-- pv_equiv track=rewrite | github.com/flext-sh/flext-quality | src/flext_quality/plugins/duplication_plugin.py | _get_consolidation_target
-- ===== SOURCE A (Python) =====
-- def _get_consolidation_target(
--
--     project1: str,
--     project2: str,
-- ) -> str:
--     """Determine which project should own consolidated code (SOLID).
--
--     Follows tier hierarchy:
--     - Tier 0: flext-core (foundation)
--     - Tier 1: flext-cli, flext-observability
--     - Tier 2+: Others
--
--     Lower tier (higher level) always wins to consolidate upward.
--     """
--     tier_order = [
--         "flext-core",
--         "flext-cli",
--         "flext-observability",
--     ]
--
--     for tier_project in tier_order:
--         if project1 == tier_project:
--             return project1
--         if project2 == tier_project:
--             return project2
--
--     # Both are same tier - use alphabetical order for consistency
--     return min(project1, project2)
-- ===== SOURCE B (Python) =====
-- def _get_consolidation_target(
--     project1: str,
--     project2: str,
-- ) -> str:
--     """Pick the owner as the minimum of the pair under a composite (tier, name) key."""
--     tiers = ("flext-core", "flext-cli", "flext-observability")
--
--     def key(p: str) -> tuple[int, str]:
--         return (tiers.index(p) if p in tiers else len(tiers), p)
--
--     return min((project1, project2), key=key)
-- ===== Notes on version B (the rewrite author's own statement) =====
-- stated objective: idiomatic
-- what changed: Replaces A's interleaved early-return scan over the tier list with a branch-free reduction: each project is mapped to a composite key (tier index or len(tiers), name) and the answer is a single min() of the pair under that key, the alphabetical tie-break being folded into the key itself.
import Mathlib
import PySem

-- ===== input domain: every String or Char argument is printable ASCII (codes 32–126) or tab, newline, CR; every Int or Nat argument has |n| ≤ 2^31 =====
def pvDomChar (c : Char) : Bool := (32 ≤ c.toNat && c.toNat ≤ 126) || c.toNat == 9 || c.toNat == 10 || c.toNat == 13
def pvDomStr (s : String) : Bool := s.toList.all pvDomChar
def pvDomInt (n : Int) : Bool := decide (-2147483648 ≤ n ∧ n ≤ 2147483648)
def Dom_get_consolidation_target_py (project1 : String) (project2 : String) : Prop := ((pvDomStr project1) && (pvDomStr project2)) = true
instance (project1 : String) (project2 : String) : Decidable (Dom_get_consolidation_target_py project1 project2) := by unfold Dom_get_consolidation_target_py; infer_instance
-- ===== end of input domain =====

-- B replaces A's interleaved early-return tier scan by a branch-free min() of the pair under a composite (tier-index, name) key (idiomatic rewrite, same cost).


-- ===== PORT A =====
-- the for-loop over tier_order: check project1 then project2 against each tier, else continue
def pvTierLoop (project1 : String) (project2 : String) : List String → String
  | [] => if project1 ≤ project2 then project1 else project2   -- min(project1, project2)
  | t :: ts =>
    if project1 == t then project1
    else if project2 == t then project2
    else pvTierLoop project1 project2 ts

def get_consolidation_target_py (project1 : String) (project2 : String) : String :=
  pvTierLoop project1 project2 ["flext-core", "flext-cli", "flext-observability"]

-- ===== PORT B =====
def pvTiers : List String := ["flext-core", "flext-cli", "flext-observability"]

-- tiers.index(p) if p in tiers else len(tiers)
def pvRankKey (p : String) : Int :=
  match PySem.List.index? pvTiers p with
  | some i => (i : Int)
  | none => (pvTiers.length : Int)

-- min((project1, project2), key=key) with the tuple key (pvRankKey p, p)
def get_consolidation_target_py_alt (project1 : String) (project2 : String) : String :=
  match PySem.List.min2? [project1, project2] pvRankKey (fun p => p) with
  | some m => m
  | none => project1   -- unreachable: the pair is nonempty

-- ===== PRECONDITION & SPEC =====
def Spec_get_consolidation_target_py (project1 : String) (project2 : String) (out : String) : Prop := out = get_consolidation_target_py_alt project1 project2
instance (project1 : String) (project2 : String) (out : String) : Decidable (Spec_get_consolidation_target_py project1 project2 out) := by unfold Spec_get_consolidation_target_py; infer_instance

-- ===== CLAIM (what is proved, stated in full; the proofs are below) =====
def Claim_equal_get_consolidation_target_py : Prop := ∀ (project1 : String) (project2 : String), Dom_get_consolidation_target_py project1 project2 → Spec_get_consolidation_target_py project1 project2 (get_consolidation_target_py project1 project2)

-- ===== LEMMAS AND PROOFS =====
theorem pvRankKey_eval (p : String) :
    pvRankKey p =
      (if p = "flext-core" then 0
       else if p = "flext-cli" then 1
       else if p = "flext-observability" then 2 else 3) := by
  split_ifs with h1 h2 h3
  · subst h1; rfl
  · subst h2; rfl
  · subst h3; rfl
  · simp [pvRankKey, pvTiers, PySem.List.index?, List.idxOf?, List.findIdx?, List.findIdx?.go,
      beq_eq_false_iff_ne.mpr (Ne.symm h1), beq_eq_false_iff_ne.mpr (Ne.symm h2),
      beq_eq_false_iff_ne.mpr (Ne.symm h3)]

theorem min2?_pair {α κ : Type} [LinearOrder κ] [LinearOrder α] (a b : α) (k : α → κ) :
    PySem.List.min2? [a, b] k (fun x => x) =
      some (if k b < k a ∨ (¬ k a < k b ∧ b < a) then b else a) := by
  simp [PySem.List.min2?, List.foldl]
  split_ifs <;> simp_all

-- ===== VERDICT (by name: the statement is the Claim_ definition above) =====
theorem get_consolidation_target_py_spec : Claim_equal_get_consolidation_target_py := by
  intro p1 p2 _
  unfold Spec_get_consolidation_target_py get_consolidation_target_py get_consolidation_target_py_alt
  rw [min2?_pair p1 p2 pvRankKey, pvRankKey_eval p1, pvRankKey_eval p2]
  by_cases h1 : p1 = "flext-core" <;>
  by_cases h2 : p2 = "flext-core" <;>
  by_cases h3 : p1 = "flext-cli" <;>
  by_cases h4 : p2 = "flext-cli" <;>
  by_cases h5 : p1 = "flext-observability" <;>
  by_cases h6 : p2 = "flext-observability" <;>
    simp_all [pvTierLoop, le_iff_lt_or_eq] <;>
    (first
      | rfl
      | (rcases lt_trichotomy p1.toList p2.toList with h'|h'|h'
         · simp [h', asymm h']
         · simp [String.ext h']
         · simp [h', asymm h']))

#####

= Task brief =
Keeping every character as it is, restate the lines above that run from the line with "else if project2 == t then project2" through the line with "subst h3; rfl", both included, and nothing else.

= Answer to the exercise =
    else if project2 == t then project2
    else pvTierLoop project1 project2 ts

def get_consolidation_target_py (project1 : String) (project2 : String) : String :=
  pvTierLoop project1 project2 ["flext-core", "flext-cli", "flext-observability"]

-- ===== PORT B =====
def pvTiers : List String := ["flext-core", "flext-cli", "flext-observability"]

-- tiers.index(p) if p in tiers else len(tiers)
def pvRankKey (p : String) : Int :=
  match PySem.List.index? pvTiers p with
  | some i => (i : Int)
  | none => (pvTiers.length : Int)

-- min((project1, project2), key=key) with the tuple key (pvRankKey p, p)
def get_consolidation_target_py_alt (project1 : String) (project2 : String) : String :=
  match PySem.List.min2? [project1, project2] pvRankKey (fun p => p) with
  | some m => m
  | none => project1   -- unreachable: the pair is nonempty

-- ===== PRECONDITION & SPEC =====
def Spec_get_consolidation_target_py (project1 : String) (project2 : String) (out : String) : Prop := out = get_consolidation_target_py_alt project1 project2
instance (project1 : String) (project2 : String) (out : String) : Decidable (Spec_get_consolidation_target_py project1 project2 out) := by unfold Spec_get_consolidation_target_py; infer_instance

-- ===== CLAIM (what is proved, stated in full; the proofs are below) =====
def Claim_equal_get_consolidation_target_py : Prop := ∀ (project1 : String) (project2 : String), Dom_get_consolidation_target_py project1 project2 → Spec_get_consolidation_target_py project1 project2 (get_consolidation_target_py project1 project2)

-- ===== LEMMAS AND PROOFS =====
theorem pvRankKey_eval (p : String) :
    pvRankKey p =
      (if p = "flext-core" then 0
       else if p = "flext-cli" then 1
       else if p = "flext-observability" then 2 else 3) := by
  split_ifs with h1 h2 h3
  · subst h1; rfl
  · subst h2; rfl
  · subst h3; rfl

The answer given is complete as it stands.